====== DATA FOR THE TASK
-- pv_equiv track=rewrite | github.com/hsun3163/xqtl-protocol | code/snakemake_pipeline/route3/transform_notebooks.py | src_to_list
-- ===== SOURCE A (Python) =====
-- def src_to_list(text):
--     """Convert a multiline string to a JSON notebook source list."""
--     lines = text.split("\n")
--     result = []
--     for i, line in enumerate(lines):
--         if i < len(lines) - 1:
--             result.append(line + "\n")
--         elif line:
--             result.append(line)
--     return result
-- ===== SOURCE B (Python) =====
-- def src_to_list(text):
--     """Convert a multiline string to a JSON notebook source list."""
--     result = []
--     cur = []
--     for ch in text:
--         cur.append(ch)
--         if ch == "\n":
--             result.append("".join(cur))
--             cur = []
--     if cur:
--         result.append("".join(cur))
--     return result
-- ===== Notes on version B (the rewrite author's own statement) =====
-- stated objective: alternative
-- what changed: Replaces split-on-newline followed by an index-guarded enumerate loop with a single character scan that emits each chunk when it reaches a newline character and appends a trailing non-empty chunk at the end.
import Mathlib
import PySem

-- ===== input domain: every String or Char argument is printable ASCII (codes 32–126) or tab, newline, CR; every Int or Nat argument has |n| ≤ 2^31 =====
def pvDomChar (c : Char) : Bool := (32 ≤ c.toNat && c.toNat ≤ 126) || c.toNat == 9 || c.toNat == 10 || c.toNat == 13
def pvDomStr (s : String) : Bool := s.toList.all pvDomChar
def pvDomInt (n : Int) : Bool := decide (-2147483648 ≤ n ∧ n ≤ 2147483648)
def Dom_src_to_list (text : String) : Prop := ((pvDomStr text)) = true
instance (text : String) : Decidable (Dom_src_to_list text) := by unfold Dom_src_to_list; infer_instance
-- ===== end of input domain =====

-- B replaces split('\n') + index-guarded loop with a single character scan; return value only, no side effects.

-- ===== PORT A =====
def src_to_list (text : String) : List String :=
  -- text.split("\n"): the separator is the nonempty literal "\n", so Python's split never
  -- raises; PySem.Chars.splitOn is exactly the sep ≠ "" form of str.split.
  let lines : List String := (PySem.Chars.splitOn text.toList ['\n']).map String.ofList
  (PySem.List.enumerate lines).foldl
    (fun result p =>
      if p.1 < (lines.length : Int) - 1 then result ++ [p.2 ++ "\n"]
      else if p.2 ≠ "" then result ++ [p.2]
      else result) []

-- ===== PORT B =====
-- the for-loop of Source B: state (result, cur), scanning the remaining characters;
-- "".join(cur) is ported as String.ofList cur.
def srcScan : List String → List Char → List Char → List String
  | result, cur, [] => if cur = [] then result else result ++ [String.ofList cur]
  | result, cur, c :: cs =>
      if c = '\n' then srcScan (result ++ [String.ofList (cur ++ [c])]) [] cs
      else srcScan result (cur ++ [c]) cs

def src_to_list_alt (text : String) : List String :=
  srcScan [] [] text.toList

-- ===== PRECONDITION & SPEC =====
def Spec_src_to_list (text : String) (out : List String) : Prop := out = src_to_list_alt text
instance (text : String) (out : List String) : Decidable (Spec_src_to_list text out) := by unfold Spec_src_to_list; infer_instance

-- ===== CLAIM (what is proved, stated in full; the proofs are below) =====
def Claim_equal_src_to_list : Prop := ∀ (text : String), Dom_src_to_list text → Spec_src_to_list text (src_to_list text)

-- ===== LEMMAS AND PROOFS =====

-- str.split("\n") as a plain structural recursion (cur kept in order)
def splitAux : List Char → List Char → List (List Char)
  | [], cur => [cur]
  | c :: rest, cur => if c = '\n' then cur :: splitAux rest [] else splitAux rest (cur ++ [c])

-- the common shape of both results: every piece but the last gets "\n", an empty last piece is dropped
def fJoinS : List (List Char) → List String
  | [] => []
  | [l] => if l = [] then [] else [String.ofList l]
  | l :: rest => String.ofList (l ++ ['\n']) :: fJoinS rest

-- same, on the string side (A's loop produces this)
def fStr : List String → List String
  | [] => []
  | [x] => if x = "" then [] else [x]
  | x :: rest => (x ++ "\n") :: fStr rest

lemma splitAux_ne_nil (cs cur : List Char) : splitAux cs cur ≠ [] := by
  induction cs generalizing cur with
  | nil => simp [splitAux]
  | cons c rest ih => by_cases h : c = '\n' <;> simp [splitAux, h, ih]

lemma splitOn_go_eq (fuel : Nat) (l cur : List Char) (acc : List (List Char))
    (h : l.length < fuel) :
    PySem.Chars.splitOn.go ['\n'] fuel l cur acc = acc.reverse ++ splitAux l cur.reverse := by
  induction fuel generalizing l cur acc with
  | zero => omega
  | succ fuel ih =>
    cases l with
    | nil => simp [PySem.Chars.splitOn.go, splitAux]
    | cons c rest =>
      by_cases hc : c = '\n'
      · have : PySem.Chars.splitOn.go ['\n'] (fuel+1) (c::rest) cur acc
            = PySem.Chars.splitOn.go ['\n'] fuel rest [] (cur.reverse :: acc) := by
          simp [PySem.Chars.splitOn.go, List.isPrefixOf, hc]
        rw [this, ih rest [] (cur.reverse :: acc) (by simpa using Nat.lt_of_succ_lt_succ h)]
        simp [splitAux, hc]
      · have : PySem.Chars.splitOn.go ['\n'] (fuel+1) (c::rest) cur acc
            = PySem.Chars.splitOn.go ['\n'] fuel rest (c :: cur) acc := by
          simp [PySem.Chars.splitOn.go, List.isPrefixOf, Ne.symm hc]
        rw [this, ih rest (c :: cur) acc (by simpa using Nat.lt_of_succ_lt_succ h)]
        simp [splitAux, hc]

lemma splitOn_eq_splitAux (l : List Char) :
    PySem.Chars.splitOn l ['\n'] = splitAux l [] := by
  have := splitOn_go_eq (l.length + 1) l [] [] (by omega)
  simpa [PySem.Chars.splitOn] using this

lemma srcScan_eq (cs : List Char) : ∀ (cur : List Char) (result : List String),
    srcScan result cur cs = result ++ fJoinS (splitAux cs cur) := by
  induction cs with
  | nil =>
    intro cur result
    by_cases h : cur = [] <;> simp [srcScan, splitAux, fJoinS, h]
  | cons c rest ih =>
    intro cur result
    by_cases hc : c = '\n'
    · obtain ⟨p, ps, hps⟩ : ∃ p ps, splitAux rest [] = p :: ps := by
        cases h : splitAux rest ([] : List Char) with
        | nil => exact absurd h (splitAux_ne_nil rest [])
        | cons p ps => exact ⟨p, ps, rfl⟩
      simp [srcScan, splitAux, hc, ih, hps, fJoinS]
    · simp [srcScan, splitAux, hc, ih]

lemma fStr_map (ls : List (List Char)) : fStr (ls.map String.ofList) = fJoinS ls := by
  induction ls with
  | nil => simp [fStr, fJoinS]
  | cons l rest ih =>
    cases rest with
    | nil => simp [fStr, fJoinS]
    | cons y ys =>
      simp only [List.map_cons] at ih ⊢
      simp [fStr, fJoinS, ih]

lemma loopA_go (N : Int) (ls : List String) : ∀ (s : Int) (acc : List String),
    s + ls.length = N →
    (PySem.List.enumerate ls s).foldl
      (fun result p =>
        if p.1 < N - 1 then result ++ [p.2 ++ "\n"]
        else if p.2 ≠ "" then result ++ [p.2]
        else result) acc = acc ++ fStr ls := by
  induction ls with
  | nil => intro s acc _; simp [PySem.List.enumerate_nil, fStr]
  | cons x xs ih =>
    intro s acc h
    rw [PySem.List.enumerate_cons]
    cases xs with
    | nil =>
      have hs : ¬ (s < N - 1) := by simp at h; omega
      simp only [List.foldl, PySem.List.enumerate_nil]
      by_cases hx : x = ""
      · simp [hs, hx, fStr]
      · simp [hs, hx, fStr]
    | cons y ys =>
      have hs : s < N - 1 := by simp at h; omega
      have h' : (s + 1) + ((y :: ys).length : Int) = N := by simp at h ⊢; omega
      simp only [List.foldl, hs, if_pos]
      rw [ih (s + 1) (acc ++ [x ++ "\n"]) h']
      simp [fStr]

lemma src_to_list_eq_fJoinS (text : String) :
    src_to_list text = fJoinS (splitAux text.toList []) := by
  simp only [src_to_list]
  rw [splitOn_eq_splitAux]
  rw [loopA_go (((splitAux text.toList []).map String.ofList).length : Int)
        ((splitAux text.toList []).map String.ofList) 0 [] (by simp)]
  simp [fStr_map]

-- ===== VERDICT (by name: the statement is the Claim_ definition above) =====
theorem src_to_list_spec : Claim_equal_src_to_list := by
  intro text _
  unfold Spec_src_to_list src_to_list_alt
  rw [src_to_list_eq_fJoinS, srcScan_eq]
  simp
============
WHAT TO PRODUCE: Give again, word for word, every line of the listing above from the one with "simp [PySem.Chars.splitOn.go, List.isPrefixOf, Ne.symm" to the one with "PySem.Chars.splitOn l ['\n']", both inclusive, and nothing beyond them.

ANSWER SPACE:
          simp [PySem.Chars.splitOn.go, List.isPrefixOf, Ne.symm hc]
        rw [this, ih rest (c :: cur) acc (by simpa using Nat.lt_of_succ_lt_succ h)]
        simp [splitAux, hc]

lemma splitOn_eq_splitAux (l : List Char) :
    PySem.Chars.splitOn l ['\n'] = splitAux l [] := by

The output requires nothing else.